Melissa Cooper
Melissa Cooper received a PhD in History from Rutgers University. She specializes in African American and African Diaspora history. Cooper's book manuscript is an intellectual and cultural history that examines Sapelo Island, Georgia's black community relative to the construction of the Gullah identity during the 1920s and 1930s. "
Tanji Gilliam
Dr. Gilliam received her doctorate in History of Culture from The University of Chicago. She also received her Masters in Fine Art in Film, Video and New Media from the School of The Art Institute of Chicago. Dr. Gilliam worked as a high school English and film teacher for three years in The District of Columbia Public Schools; she founded the video program at the nation’s premier arts high school Duke Ellington School of the Arts. Following that, Dr. Gilliam has spent the last three academic years as a postdoctoral fellow and College House Fellow at University of Pennsylvania and an adjunct Assistant Professor at Columbia University.
Mio Matsumoto
Came to the United States in 1992. He received an associate degree from Tompkins-Cortlan Community College, Ithaca, New York, in 1994 and a Bachelor's degree in history from the State University of New York at Binghamton, 1996. He received a Master's degree in US history from Binghamton in 1998 with a thesis on the thought of African American communist Harry Haywood. He recieved a fellowship for doctoral study in US history at Columbia University, and completed his dissertation on African American social scientists and the concept of race in 2004. He has been teaching for the IRAAS since 2005. The courses taught inclde Introduction to African American Studies, Black Intellectuals, and African and African American Thought. He is currently writing a book manuscript based on his dissertation, tentatively titled "Poverty of Race: an Intellectual War in Social Science and African American Politics, 1919-1968."
Vivaldi Jean-Marie
Interests: African American philosophy; philosophical perspectives on race and racism; German Idealism; Modern Philosophy. Vivaldi Jean-Marie is the author of Kierkegaard: History and Eternal Happiness (University Press of America, 2008) and Fanon: Collective Ethics an Humanism (Peter Lang, 2007). He is currently working on a book manuscript: Caribbean Cosmologies in the Imagination of Descartes, Kant, and Hegel (forthcoming, Northwestern University Press). Other representative publications include “Blackness in the Haitian Paintings of Ellis Wilson’ in The Western Journal of Black Studies, Vol. 30, No. 4 (Winter 2006); “Cézanne: Painter of the Flesh” in Gnosis Vol. 6 No. 1 (Fall 2002).

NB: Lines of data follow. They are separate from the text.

-- pv_equiv track=rewrite | github.com/rramanujan/hymn-simulator | simulator.py | _inline_labels
-- ===== SOURCE A (Python) =====
-- def _inline_labels(program):
--     new_program = []
--     i = 0
--     while i < len(program):
--         line = program[i]
--         if line[-1] == ':' and i + 1 < len(program):
--             new_program.append('{} {}'.format(line, program[i+1]))
--             i += 1
--         else:
--             new_program.append(line)
--         i += 1
--     return new_program
-- ===== SOURCE B (Python) =====
-- def _inline_labels(program):
--     out = []
--     n = len(program)
--     i = 0
--     while i < n:
--         # find the maximal run of label lines starting at i
--         j = i
--         while j < n and program[j].endswith(':'):
--             j += 1
--         run = program[i:j]
--         # pair the labels inside the run two by two
--         it = iter(run)
--         for a, b in zip(it, it):
--             out.append('{} {}'.format(a, b))
--         if len(run) % 2 == 1:
--             if j < n:
--                 out.append('{} {}'.format(run[-1], program[j]))
--             else:
--                 out.append(run[-1])
--         elif j < n:
--             out.append(program[j])
--         i = j + 1
--     return out
-- ===== Notes on version B (the rewrite author's own statement) =====
-- stated objective: alternative
-- what changed: Replaces A's one-by-one look-ahead scan (peek at program[i+1], skip with i += 2) with a run-decomposition algorithm: find each maximal run of consecutive ':'-ending label lines, pair the run's labels two by two via zip(it, it), and absorb the following plain line exactly when the run length is odd.
import Mathlib
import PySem

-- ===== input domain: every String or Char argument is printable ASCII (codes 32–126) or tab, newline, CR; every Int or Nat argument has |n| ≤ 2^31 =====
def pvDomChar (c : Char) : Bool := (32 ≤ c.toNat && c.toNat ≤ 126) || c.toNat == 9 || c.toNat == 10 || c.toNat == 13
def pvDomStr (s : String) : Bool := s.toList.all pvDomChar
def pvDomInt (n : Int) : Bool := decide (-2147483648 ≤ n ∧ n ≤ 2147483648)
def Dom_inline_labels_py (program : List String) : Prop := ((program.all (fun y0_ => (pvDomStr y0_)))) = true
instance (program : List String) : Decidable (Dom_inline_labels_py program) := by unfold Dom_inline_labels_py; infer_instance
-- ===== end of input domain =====

-- B replaces A's one-by-one look-ahead scan by a run decomposition: it finds each maximal run of
-- consecutive label lines, pairs the labels of the run two by two, and absorbs the following plain
-- line when the run length is odd; alternative algorithm, same asymptotic cost.

-- ===== PORT A =====
def inline_labels_py_go (program : List String) (i : Nat) : List String :=
  if _h : i < program.length then
    let line := program.getD i ""
    if PySem.Str.pyGet? line (-1) = some ':' ∧ i + 1 < program.length then
      (line ++ " " ++ program.getD (i+1) "") :: inline_labels_py_go program (i+2)
    else
      line :: inline_labels_py_go program (i+1)
  else []
termination_by program.length - i

def inline_labels_py (program : List String) : List String :=
  inline_labels_py_go program 0

-- ===== PORT B =====
-- inner while: first index j ≥ start with j = len or not program[j].endswith(':')
def pv_findRun (program : List String) (j : Nat) : Nat :=
  if h : j < program.length ∧ PySem.Str.endswith (program.getD j "") ":" = true then
    pv_findRun program (j+1)
  else j
termination_by program.length - j
decreasing_by omega

-- transliteration of the `for a, b in zip(it, it)` pairing over the run (zip of one iterator
-- with itself consumes the list two elements at a time)
def pv_pairUp : List String → List String
  | [] => []
  | [_] => []
  | x :: y :: r => (x ++ " " ++ y) :: pv_pairUp r

-- lemma the port's own termination cites: the inner scan never moves left
theorem pv_findRun_ge (program : List String) (j : Nat) : j ≤ pv_findRun program j := by
  fun_induction pv_findRun program j with
  | case1 j h ih => omega
  | case2 j h => omega

def inline_labels_py_alt_go (program : List String) (i : Nat) (out : List String) : List String :=
  if _h : i < program.length then
    let j := pv_findRun program i
    let run := PySem.List.slice program (some (i : Int)) (some (j : Int))
    let out1 := out ++ pv_pairUp run
    let out2 :=
      if run.length % 2 = 1 then
        if j < program.length then
          -- run[-1] is a valid index here: run has odd length, hence is nonempty
          out1 ++ [((PySem.List.pyGet? run (-1)).getD "") ++ " " ++ program.getD j ""]
        else out1 ++ [(PySem.List.pyGet? run (-1)).getD ""]
      else if j < program.length then out1 ++ [program.getD j ""]
      else out1
    inline_labels_py_alt_go program (j + 1) out2
  else out
termination_by program.length - i
decreasing_by have := pv_findRun_ge program i; omega

def inline_labels_py_alt (program : List String) : List String :=
  inline_labels_py_alt_go program 0 []

-- ===== PRECONDITION & SPEC =====
-- Pre_ excludes exactly the programs on which Python A raises IndexError from line[-1]: those with
-- an empty line that the loop inspects, i.e. an empty line preceded by an EVEN number of
-- consecutive label lines (lines ending in ':'), since each odd-positioned line of a label run is
-- consumed as a label's follower and never inspected.
def Pre_inline_labels_py (program : List String) : Prop :=
  ∀ j, j < program.length → program.getD j "" = "" →
    (((List.range j).takeWhile
        (fun t => PySem.Str.endswith (program.getD (j-1-t) "") ":")).length) % 2 = 1
instance (program : List String) : Decidable (Pre_inline_labels_py program) := by unfold Pre_inline_labels_py; infer_instance
def pvWitness_inline_labels_py : List String := ["loop:", "add 1", "halt"]

def Spec_inline_labels_py (program : List String) (out : List String) : Prop := out = inline_labels_py_alt program
instance (program : List String) (out : List String) : Decidable (Spec_inline_labels_py program out) := by unfold Spec_inline_labels_py; infer_instance

-- ===== CLAIM (what is proved, stated in full; the proofs are below) =====
def Claim_equal_inline_labels_py : Prop := ∀ (program : List String), Dom_inline_labels_py program → Pre_inline_labels_py program → Spec_inline_labels_py program (inline_labels_py program)

-- ===== LEMMAS AND PROOFS =====

-- common structural description of the merged program
def pvMerge : List String → List String
  | [] => []
  | [x] => [x]
  | x :: y :: rest =>
      if PySem.Str.endswith x ":" = true then (x ++ " " ++ y) :: pvMerge rest
      else x :: pvMerge (y :: rest)

-- A's last-char test agrees with B's endswith test (both are false on the empty string)
lemma pv_last_eq_endswith (s : String) :
    (PySem.Str.pyGet? s (-1) = some ':') ↔ (PySem.Str.endswith s ":" = true) := by
  simp only [PySem.Str.endswith_eq, PySem.Chars.endswith_iff, PySem.Str.pyGet?_eq,
    PySem.Chars.pyGet?_eq_listPyGet?, PySem.List.pyGet?_neg_one,
    List.getLast?_eq_some_iff, List.IsSuffix]
  exact ⟨fun ⟨l', h⟩ => ⟨l', h.symm⟩, fun ⟨t, h⟩ => ⟨t, h.symm⟩⟩

-- A's while-loop from index k computes pvMerge of the remaining suffix
lemma pv_goA (program : List String) :
    ∀ k, inline_labels_py_go program k = pvMerge (program.drop k) := by
  intro k
  fun_induction inline_labels_py_go program k with
  | case1 i h line hc ih =>
      obtain ⟨h1, h2⟩ := hc
      rw [List.drop_eq_getElem_cons h, List.drop_eq_getElem_cons h2]
      have hline : line = program[i] := by simp [line, List.getElem?_eq_getElem h]
      rw [pvMerge]
      rw [if_pos (by rw [← hline]; exact (pv_last_eq_endswith line).mp h1)]
      rw [ih, ← hline]
      congr 1
      simp [List.getElem?_eq_getElem h2]
  | case2 i h line hc ih =>
      have hline : line = program[i] := by simp [line, List.getElem?_eq_getElem h]
      rw [List.drop_eq_getElem_cons h, ih, ← hline]
      by_cases h2 : i + 1 < program.length
      · have hns : ¬ (PySem.Str.endswith line ":" = true) := by
          intro he; exact hc ⟨(pv_last_eq_endswith line).mpr he, h2⟩
        rw [List.drop_eq_getElem_cons h2, pvMerge, if_neg hns, ← List.drop_eq_getElem_cons h2]
      · have hnil : program.drop (i+1) = [] := by
          rw [List.drop_eq_nil_iff]; omega
        rw [hnil]; simp [pvMerge]
  | case3 i h =>
      rw [List.drop_eq_nil_iff.mpr (by omega), pvMerge]

-- pvMerge keeps a non-label head unchanged
lemma pvMerge_cons_not (r : String) (rest : List String)
    (h : ¬ PySem.Str.endswith r ":" = true) :
    pvMerge (r :: rest) = r :: pvMerge rest := by
  cases rest with
  | nil => rfl
  | cons s t => rw [pvMerge, if_neg h]

-- the findRun scan delimits a maximal run of labels
lemma pv_findRun_spec (program : List String) (j : Nat) :
    (∀ t, j ≤ t → t < pv_findRun program j →
        PySem.Str.endswith (program.getD t "") ":" = true) ∧
    (pv_findRun program j < program.length →
        ¬ PySem.Str.endswith (program.getD (pv_findRun program j) "") ":" = true) ∧
    (j ≤ program.length → pv_findRun program j ≤ program.length) := by
  fun_induction pv_findRun program j with
  | case1 j h ih =>
      refine ⟨fun t ht1 ht2 => ?_, ih.2.1, fun _ => ih.2.2 (by omega)⟩
      rcases Nat.eq_or_lt_of_le ht1 with rfl | hlt
      · exact h.2
      · exact ih.1 t hlt ht2
  | case2 j h =>
      refine ⟨fun t ht1 ht2 => by omega, fun hlt he => h ⟨hlt, he⟩, fun hle => ?_⟩
      by_cases hj : j < program.length
      · exact le_of_lt hj
      · omega

-- what pvMerge emits after the paired run: the leftover label and/or the boundary line
def pv_tailPart (run rest : List String) : List String :=
  if run.length % 2 = 1 then
    match rest with
    | [] => [run.getLast?.getD ""]
    | r :: rest' => (run.getLast?.getD "" ++ " " ++ r) :: pvMerge rest'
  else
    match rest with
    | [] => []
    | r :: rest' => r :: pvMerge rest'

-- pvMerge of a run of labels up to a non-label boundary: pair the run, then absorb the boundary
-- line when the run length is odd
lemma pv_merge_run (run rest : List String)
    (hrun : ∀ x ∈ run, PySem.Str.endswith x ":" = true)
    (hrest : ∀ r, rest.head? = some r → ¬ PySem.Str.endswith r ":" = true) :
    pvMerge (run ++ rest) = pv_pairUp run ++ pv_tailPart run rest := by
  induction run using pv_pairUp.induct with
  | case1 =>
      cases rest with
      | nil => simp [pvMerge, pv_pairUp, pv_tailPart]
      | cons r rest' =>
          rw [List.nil_append, pvMerge_cons_not r rest' (hrest r rfl)]
          simp [pv_pairUp, pv_tailPart]
  | case2 x =>
      have hx : PySem.Str.endswith x ":" = true := hrun x (by simp)
      cases rest with
      | nil => simp [pvMerge, pv_pairUp, pv_tailPart]
      | cons r rest' =>
          rw [List.cons_append, List.nil_append, pvMerge, if_pos hx]
          simp [pv_pairUp, pv_tailPart]
  | case3 x y r ih =>
      have hx : PySem.Str.endswith x ":" = true := hrun x (by simp)
      rw [List.cons_append, List.cons_append, pvMerge, if_pos hx, pv_pairUp, List.cons_append]
      rw [ih (fun z hz => hrun z (by simp [hz]))]
      congr 1
      unfold pv_tailPart
      have hpar : (x :: y :: r).length % 2 = r.length % 2 := by
        simp only [List.length_cons]; omega
      rw [hpar]
      by_cases hodd : r.length % 2 = 1
      · have hr : r ≠ [] := by intro hnil; rw [hnil] at hodd; simp at hodd
        have hg : (x :: y :: r).getLast? = r.getLast? := by
          cases r with
          | nil => exact absurd rfl hr
          | cons a l => rw [List.getLast?_cons_cons, List.getLast?_cons_cons]
        rw [hg]
      · rw [if_neg hodd, if_neg hodd]

-- B's outer loop from index i appends pvMerge of the remaining suffix to the accumulator
lemma pv_goB (program : List String) :
    ∀ (i : Nat) (out : List String),
      inline_labels_py_alt_go program i out = out ++ pvMerge (program.drop i) := by
  intro i out
  fun_induction inline_labels_py_alt_go program i out with
  | case1 i out h j run out1 out2 ih =>
      have hij : i ≤ j := pv_findRun_ge program i
      have hspec := pv_findRun_spec program i
      have hjlen : j ≤ program.length := hspec.2.2 (le_of_lt h)
      have hrunval : run = (program.drop i).take (j - i) := by
        simp [run, PySem.List.slice_natCast]
      have hsplit : program.drop i = run ++ program.drop j := by
        rw [hrunval]
        conv_lhs => rw [← List.take_append_drop (j - i) (program.drop i)]
        congr 1
        rw [List.drop_drop]
        congr 1
        omega
      have hrunlab : ∀ x ∈ run, PySem.Str.endswith x ":" = true := by
        intro x hx
        rw [hrunval] at hx
        obtain ⟨t, ht, rfl⟩ := List.mem_iff_getElem.mp hx
        have ht' : t < j - i := by
          have := List.length_take_le (j - i) (program.drop i); omega
        have hlt : i + t < program.length := by
          have := ht; simp [List.length_take, List.length_drop] at this; omega
        have := hspec.1 (i + t) (by omega) (by omega)
        rw [List.getD_eq_getElem program "" hlt] at this
        simpa [List.getElem_take, List.getElem_drop] using this
      have hrest : ∀ r, (program.drop j).head? = some r →
          ¬ PySem.Str.endswith r ":" = true := by
        intro r hr
        rw [List.head?_drop] at hr
        have hjl : j < program.length := by
          by_contra hc
          rw [List.getElem?_eq_none (by omega)] at hr
          simp at hr
        have hrv : r = program[j] := by
          rw [List.getElem?_eq_getElem hjl] at hr
          exact (Option.some.injEq _ _ ▸ hr).symm
        have := hspec.2.1 hjl
        rwa [List.getD_eq_getElem program "" hjl, ← hrv] at this
      rw [ih, hsplit, pv_merge_run run (program.drop j) hrunlab hrest]
      have hget : (PySem.List.pyGet? run (-1)).getD "" = run.getLast?.getD "" := by
        rw [PySem.List.pyGet?_neg_one]
      by_cases hjl : j < program.length
      · have hdropj : program.drop j = program.getD j "" :: program.drop (j + 1) := by
          rw [List.drop_eq_getElem_cons hjl, List.getD_eq_getElem program "" hjl]
        rw [hdropj]
        unfold pv_tailPart
        by_cases hodd : run.length % 2 = 1
        · simp only [out2, out1, hodd, if_pos, hjl, hget]
          simp [List.append_assoc]
        · simp only [out2, out1, hodd, hjl, if_false]
          simp [List.append_assoc]
      · have hj : j = program.length := by omega
        have hd1 : program.drop j = [] := by rw [List.drop_eq_nil_iff]; omega
        have hd2 : program.drop (j + 1) = [] := by rw [List.drop_eq_nil_iff]; omega
        rw [hd1, hd2]
        unfold pv_tailPart
        by_cases hodd : run.length % 2 = 1
        · simp only [out2, out1, hodd, if_pos, hjl, hget]
          simp [pvMerge, List.append_assoc]
        · simp only [out2, out1, hodd, hjl, if_false]
          simp [pvMerge]
  | case2 i out h =>
      rw [List.drop_eq_nil_iff.mpr (by omega), pvMerge]
      simp

-- ===== VERDICT (by name: the statement is the Claim_ definition above) =====
theorem inline_labels_py_spec : Claim_equal_inline_labels_py := by
  intro program _ _
  unfold Spec_inline_labels_py inline_labels_py inline_labels_py_alt
  rw [pv_goA program 0, pv_goB program 0 []]
  simp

Vivaldi Jean-Marie earned his Ph.D. in Philosophy at the New School for Social Research in 2005, his M.A. at Brock University in 2001, B.A. Honors at Concordia University in 2000, and Diplôme d’Études Collégiales from Dawson College in 1998.
R. L'Heureux Lewis-McCoy
R. L’Heureux Lewis-McCoy is an Assistant Professor in the Department of Sociology and the Black Studies program at the City College of New York – CUNY. As a scholar, his research concentrates on educational inequality in American public schools. His most recent research concentrates on the experiences of low income and racial minorities’ attempts at accessing school-related resources. As a scholar-activist, he is engaged in projects relating to the reformation of education, Hip-Hop culture activism, and race-conscious policies. He holds a Ph.D. in Public Policy and Sociology from the University of Michigan.